Alataj entrevista Sean McCabe

Por Laura Marcon em Entrevistas 08.10.2020

Uma pessoa realmente comprometida em compartilhar conhecimento, histórias, anseios e outras maravilhas que só conseguimos captar de alguém com uma boa experiência profissional, talento e humildade para trocar ideias. Essa é a impressão que ficou de Sean McCabe com o bate-papo que tivemos com ele. O artista é um grande mestre da House Music e seu crescimento exponencial não é por acaso. O início de sua carreira aconteceu em 2003, através da produção de músicas para games e desde então ele se tornou um aficionado pela criação e aprofundamento das habilidades dentro desse universo.

O artista já passou por gravadoras respeitáveis dentro do estilo como Z Records comandada por Dave Lee -, Tribe Records, D-Rom, Quantize Records entre outras, além de lançar suas faixas em sua própria gravadora, a Good Vibrations Music, selo em que está trabalhando mais do que nunca nos últimos meses, enquanto não retorna às gigs e viagens tão aguardadas por todos. Seu último lançamento é o single Wanna Dance, em colaboração com Turbojazz e vocais do consagrado cantor e compositor Javonntte.

Sem mais delongas por que a conversa é muito gostosa e traz assuntos bem interessantes e muito conhecimento. Realmente vale à pena. Aproveite!

Alataj: Olá Sean, tudo bem? Obrigada por falar conosco! Você está situado em Bristol, cidade que não é tão distante de Londres e que deve se conectar bastante com o cenário de lá.
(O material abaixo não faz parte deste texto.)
-- pv_equiv track=rewrite | github.com/kewin1807/extract_ID_Card | helper.py | find_index_upper
-- ===== SOURCE A (Python) =====
-- def find_index_upper(line):
--     count = 0
--     for index, c in enumerate(line):
--         if c.isupper():
--             count += 1
--         if count == 2:
--             return index
--     return -1
-- ===== SOURCE B (Python) =====
-- def find_index_upper(line):
--     ups = [i for i, c in enumerate(line) if c.isupper()]
--     return ups[1] if len(ups) >= 2 else -1
-- ===== Notes on version B (the rewrite author's own statement) =====
-- stated objective: simpler
-- what changed: Replaces the counter-with-early-exit loop by a two-phase collect-then-select: gather all uppercase indices in one comprehension, then pick the second if it exists.
import Mathlib
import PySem

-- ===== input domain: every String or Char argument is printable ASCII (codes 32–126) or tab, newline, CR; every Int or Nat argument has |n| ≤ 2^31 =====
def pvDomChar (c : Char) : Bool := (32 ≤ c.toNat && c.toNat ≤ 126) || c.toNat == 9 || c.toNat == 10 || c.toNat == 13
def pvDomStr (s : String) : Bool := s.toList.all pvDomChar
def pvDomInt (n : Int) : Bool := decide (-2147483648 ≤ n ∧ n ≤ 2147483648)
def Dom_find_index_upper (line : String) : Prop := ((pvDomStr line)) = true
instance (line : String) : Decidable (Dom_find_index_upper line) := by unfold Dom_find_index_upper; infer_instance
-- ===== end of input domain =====

-- B replaces A's counter-with-early-exit loop by collect-all-uppercase-indices then pick the second (simpler decomposition).

-- ===== PORT A =====
-- the for-loop over enumerate(line) with a running count and early return
def findIdxUpperLoop : List (Int × Char) → Int → Int
  | [], _ => -1
  | (index, c) :: rest, count =>
    let count := if PySem.Chars.isupper c then count + 1 else count
    if count = 2 then index else findIdxUpperLoop rest count

def find_index_upper (line : String) : Int :=
  findIdxUpperLoop (PySem.List.enumerate line.toList 0) 0

-- ===== PORT B =====
def find_index_upper_alt (line : String) : Int :=
  let ups := ((PySem.List.enumerate line.toList 0).filter
      (fun p => PySem.Chars.isupper p.2)).map (·.1)
  if 2 ≤ ups.length then PySem.List.pyGetD ups 1 (-1) else -1

-- ===== PRECONDITION & SPEC =====
def Spec_find_index_upper (line : String) (out : Int) : Prop := out = find_index_upper_alt line
instance (line : String) (out : Int) : Decidable (Spec_find_index_upper line out) := by unfold Spec_find_index_upper; infer_instance

-- ===== CLAIM (what is proved, stated in full; the proofs are below) =====
def Claim_equal_find_index_upper : Prop := ∀ (line : String), Dom_find_index_upper line → Spec_find_index_upper line (find_index_upper line)

-- ===== LEMMAS AND PROOFS =====

-- A's loop with count c ∈ {0,1} returns the (2-c)-th upper index (getD default -1)
theorem findIdxUpperLoop_eq (l : List (Int × Char)) :
    ∀ c : Int, 0 ≤ c → c ≤ 1 →
      findIdxUpperLoop l c =
        ((l.filter (fun p => PySem.Chars.isupper p.2)).map (·.1)).getD (1 - c).toNat (-1) := by
  induction l with
  | nil => intro c _ _; simp [findIdxUpperLoop]
  | cons hd tl ih =>
    intro c h0 h1
    obtain ⟨i, x⟩ := hd
    by_cases hx : PySem.Chars.isupper x
    · by_cases hc : c = 1
      · subst hc
        simp [findIdxUpperLoop, hx]
      · have hc0 : c = 0 := by omega
        subst hc0
        simp only [findIdxUpperLoop, hx, if_true, zero_add]
        rw [if_neg (by omega), ih 1 (by omega) (by omega)]
        simp [hx, List.getD]
    · simp only [findIdxUpperLoop, hx]
      norm_num
      rw [if_neg (by omega), ih c h0 h1]
      simp [hx]

-- ===== VERDICT (by name: the statement is the Claim_ definition above) =====
theorem find_index_upper_spec : Claim_equal_find_index_upper := by
  intro line _
  unfold Spec_find_index_upper find_index_upper find_index_upper_alt
  rw [findIdxUpperLoop_eq _ 0 (by omega) (by omega)]
  set ups := ((PySem.List.enumerate line.toList 0).filter
      (fun p => PySem.Chars.isupper p.2)).map (·.1) with hups
  by_cases h : 2 ≤ ups.length
  · rw [if_pos h]
    have h1 : (1 : Nat) < ups.length := by omega
    simp [PySem.List.pyGetD, PySem.List.pyGet?, PySem.List.pyIdx?, h1, List.getD]
  · rw [if_neg h]
    have : ups.length ≤ 1 := by omega
    simp [List.getD, List.getElem?_eq_none (by omega : ups.length ≤ 1)]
Como foi seu primeiro contato com a música eletrônica? De que forma a cultura que você vivenciou influenciou na sua música hoje?

Sean McCabe: Ei, estou bem, obrigado. É ótimo conversar com você. Moro em Bristol desde 2012, que é um lugar muito criativo para se estar, perfeito para mim. Eu me mudei para cá de Bridgend em South Wales, onde passei minha juventude.

Eu conheci a música eletrônica pela primeira vez aos 12 anos no final dos anos 90, ouvindo DJs na rádio como Danny Rampling e o Deli-G de Bristol. Esses eram os que tocavam o tipo de House mais Soulful da época. Eu ouvia Masters At Work, Kerri Chandler, David Morales, Joey Negro, artistas assim.

A partir de então, eu ‘peguei o bug’ e me deparei com a criação musical de games em 1998 no Playstation 1 chamado Music, que era um DAW baseado em drag e drop loop. Isso me deu um gostinho de produzir arranjos música eletrônica e fiquei obcecado por isso. Mas eu queria aprender a fazer música melhor, como a que estava ouvindo no rádio. Mais tarde, progredi para o uso de Reason e, eventualmente, Cubase.

Como eu era muito jovem para ir a clubes na época, a única outra coisa que me influenciou foram as lojas de discos. Eu iria comprar discos todos os sábados e passava o dia todo ouvindo e falando sobre música. Acho que o importante sobre as lojas de discos é que dá a oportunidade de conhecer muitas pessoas diferentes da música. É um lugar onde você pode fazer ótimas conexões para o resto da vida.

Por meio dessas conexões, conheci a produtora Southern Divide, da qual Deli-G fazia parte. Passei a maior parte da minha adolescência e início dos 20 anos no estúdio deles, aprendendo o máximo que pude sobre produção, remixagem, composição e arranjos.

Quando eu tinha idade suficiente comecei a ir junto com Deli para suas apresentações. Houve também um evento em Cardiff chamado L’America, onde vi nomes como Louie Vega, Frankie Knuckles, CJ Mackintosh, Danny Krivit e Jazz N Groove. Tudo isso influenciou fortemente meu estilo hoje.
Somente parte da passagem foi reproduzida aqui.